§ **Requirement**
Give the lines below again exactly, starting with the line that holds "intro n acc _" and going on through the line that holds "h10, h10, hz0]".

§ **The input**
-- pv_equiv track=rewrite | github.com/duochen13/Algo | Others/onlineAssessment/rh/playground.py | playground1
-- ===== SOURCE A (Python) =====
-- import collections
--
-- def playground1(nums):
--     """
--     Find odd number of zero digits
--     :param nums: list of int
--     :return: int
--     """
--
--     res = 0
--     for num in nums:
--         num = str(num)
--         zeros = collections.Counter(num)['0']
--         if zeros % 2:
--             res += 1
--     return res
-- ===== SOURCE B (Python) =====
-- def playground1(nums):
--     res = 0
--     for num in nums:
--         if num == 0:
--             z = 1
--         else:
--             n = abs(num)
--             z = 0
--             while n:
--                 if n % 10 == 0:
--                     z += 1
--                 n //= 10
--         if z % 2 == 1:
--             res += 1
--     return res
-- ===== Notes on version B (the rewrite author's own statement) =====
-- stated objective: faster
-- what changed: Counts each number's zero digits by arithmetic extraction (abs, %10, //10, with 0 treated as one zero digit) instead of converting to a string and building a collections.Counter over all its characters.
import Mathlib
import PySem

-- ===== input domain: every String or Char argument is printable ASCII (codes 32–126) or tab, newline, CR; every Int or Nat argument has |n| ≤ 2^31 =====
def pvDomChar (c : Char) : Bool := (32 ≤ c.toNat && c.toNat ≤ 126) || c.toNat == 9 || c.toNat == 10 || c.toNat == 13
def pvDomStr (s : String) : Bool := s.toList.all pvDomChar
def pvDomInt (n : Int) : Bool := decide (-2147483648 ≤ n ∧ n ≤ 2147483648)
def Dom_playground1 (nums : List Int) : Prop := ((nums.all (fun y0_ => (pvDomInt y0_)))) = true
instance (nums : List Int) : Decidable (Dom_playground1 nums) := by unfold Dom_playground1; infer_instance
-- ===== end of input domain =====

-- B counts zero digits by numeric extraction (abs + %10 / //10, with 0 having one zero digit)
-- instead of A's str()+Counter scan; objective: a measurably faster constant (no str/Counter allocation), same value.

-- ===== PORT A =====
-- res = 0; for num in nums: zeros = Counter(str(num))['0']; if zeros % 2: res += 1
def playground1 (nums : List Int) : Int :=
  nums.foldl (fun res num =>
    let s := PySem.Int.toStr num
    let zeros : Int := (PySem.Dict.counter s.toList).getD '0' 0
    if PySem.Int.mod zeros 2 ≠ 0 then res + 1 else res) 0

-- ===== PORT B =====
-- while n: if n % 10 == 0: z += 1; n //= 10   (accumulator z, over n = abs(num))
def pvBZeros (n z : Nat) : Nat :=
  if n = 0 then z else pvBZeros (n / 10) (z + if n % 10 = 0 then 1 else 0)
  termination_by n
  decreasing_by exact Nat.div_lt_self (Nat.pos_of_ne_zero (by assumption)) (by norm_num)

def playground1_alt (nums : List Int) : Int :=
  nums.foldl (fun res num =>
    let z : Nat := if num = 0 then 1 else pvBZeros num.natAbs 0
    if z % 2 = 1 then res + 1 else res) 0

-- ===== PRECONDITION & SPEC =====
def Spec_playground1 (nums : List Int) (out : Int) : Prop := out = playground1_alt nums
instance (nums : List Int) (out : Int) : Decidable (Spec_playground1 nums out) := by unfold Spec_playground1; infer_instance

-- ===== CLAIM (what is proved, stated in full; the proofs are below) =====
def Claim_equal_playground1 : Prop := ∀ (nums : List Int), Dom_playground1 nums → Spec_playground1 nums (playground1 nums)

-- ===== LEMMAS AND PROOFS =====

-- non-accumulator form of B's inner loop, for the proofs
def pvZC (n : Nat) : Nat :=
  if n = 0 then 0 else (if n % 10 = 0 then 1 else 0) + pvZC (n / 10)
  termination_by n
  decreasing_by exact Nat.div_lt_self (Nat.pos_of_ne_zero (by assumption)) (by norm_num)

theorem pvBZeros_eq (n : Nat) : ∀ z, pvBZeros n z = z + pvZC n := by
  induction n using Nat.strong_induction_on with
  | _ n ih =>
    intro z
    rw [pvBZeros, pvZC]
    by_cases h : n = 0
    · simp [h]
    · rw [if_neg h, if_neg h,
        ih (n / 10) (Nat.div_lt_self (Nat.pos_of_ne_zero h) (by norm_num))]
      omega

-- '0'-count of the digit string produced by Nat.toDigitsCore, with enough fuel
theorem toDigitsCore_count_zero :
    ∀ (f n : Nat) (acc : List Char), n < f →
      (Nat.toDigitsCore 10 f n acc).count '0' =
        (if n % 10 = 0 then 1 else 0) + pvZC (n / 10) + acc.count '0' := by
  intro f
  induction f with
  | zero => intro n acc h; omega
  | succ f ih =>
    intro n acc _
    rw [Nat.toDigitsCore]
    have hz0 : pvZC 0 = 0 := by rw [pvZC]; simp
    have hd : ((n % 10).digitChar = '0') ↔ n % 10 = 0 := by
      have : n % 10 < 10 := Nat.mod_lt _ (by norm_num)
      interval_cases (n % 10) <;> simp [Nat.digitChar]
    by_cases h10 : n / 10 = 0
    · rw [if_pos h10, h10, hz0]
      by_cases hz : n % 10 = 0
      · rw [hd.mpr hz, List.count_cons_self, if_pos hz]; omega
      · rw [List.count_cons_of_ne (fun h => hz (hd.mp h)), if_neg hz]; omega
    · rw [if_neg h10]
      have hn : 0 < n := by
        rcases Nat.eq_zero_or_pos n with h | h
        · exfalso; exact h10 (by simp [h])
        · exact h
      have hlt : n / 10 < f := by
        have := Nat.div_lt_self hn (by norm_num : 1 < 10)
        omega
      rw [ih (n / 10) _ hlt]
      conv_rhs => rw [pvZC, if_neg h10]
      by_cases hz : n % 10 = 0
      · rw [hd.mpr hz, List.count_cons_self, if_pos hz]; omega
      · rw [List.count_cons_of_ne (fun h => hz (hd.mp h)), if_neg hz]; omega

theorem toDigits_count_zero (m : Nat) :
    (Nat.toDigits 10 m).count '0' = if m = 0 then 1 else pvZC m := by
  rw [Nat.toDigits, toDigitsCore_count_zero (m + 1) m [] (by omega)]
  by_cases h : m = 0
  · simp [h, pvZC]
  · rw [if_neg h]
    conv_rhs => rw [pvZC, if_neg h]
    simp

-- '0'-count of str(num) equals B's zero count
theorem count_toChars (num : Int) :
    (PySem.Int.toChars num).count '0' = if num = 0 then 1 else pvZC num.natAbs := by
  rw [PySem.Int.toChars]
  by_cases h : num < 0
  · rw [if_pos h, List.count_cons_of_ne (by decide), toDigits_count_zero]
    have h0 : num ≠ 0 := by omega
    have hn : num.natAbs ≠ 0 := by omega
    simp [hn, h0]
  · rw [if_neg h]
    have hna : num.toNat = num.natAbs := by omega
    rw [hna, toDigits_count_zero]
    have hiff : num.natAbs = 0 ↔ num = 0 := by omega
    simp [hiff]

-- ===== VERDICT (by name: the statement is the Claim_ definition above) =====
theorem playground1_spec : Claim_equal_playground1 := by
  intro nums _
  unfold Spec_playground1 playground1 playground1_alt
  apply PySem.List.foldl_congr_mem
  intro res num _
  simp only []
  have hz : (PySem.Dict.counter (PySem.Int.toStr num).toList).getD '0' 0
      = ((if num = 0 then 1 else pvZC num.natAbs : Nat) : Int) := by
    rw [PySem.Dict.getD_counter, PySem.Int.toList_toStr, count_toChars]
  rw [hz]
  set z : Nat := if num = 0 then 1 else pvZC num.natAbs with hzdef
  have hb : (if num = 0 then 1 else pvBZeros num.natAbs 0) = z := by
    rw [hzdef, pvBZeros_eq]; simp
  rw [hb]
  have hm : PySem.Int.mod (z : Int) 2 = ((z % 2 : Nat) : Int) := by
    exact_mod_cast PySem.Int.mod_natCast z 2
  rw [hm]
  by_cases hp : z % 2 = 1
  · simp [hp]
  · have : z % 2 = 0 := by omega
    simp [this]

§ **Exercise output**
    intro n acc _
    rw [Nat.toDigitsCore]
    have hz0 : pvZC 0 = 0 := by rw [pvZC]; simp
    have hd : ((n % 10).digitChar = '0') ↔ n % 10 = 0 := by
      have : n % 10 < 10 := Nat.mod_lt _ (by norm_num)
      interval_cases (n % 10) <;> simp [Nat.digitChar]
    by_cases h10 : n / 10 = 0
    · rw [if_pos h10, h10, hz0]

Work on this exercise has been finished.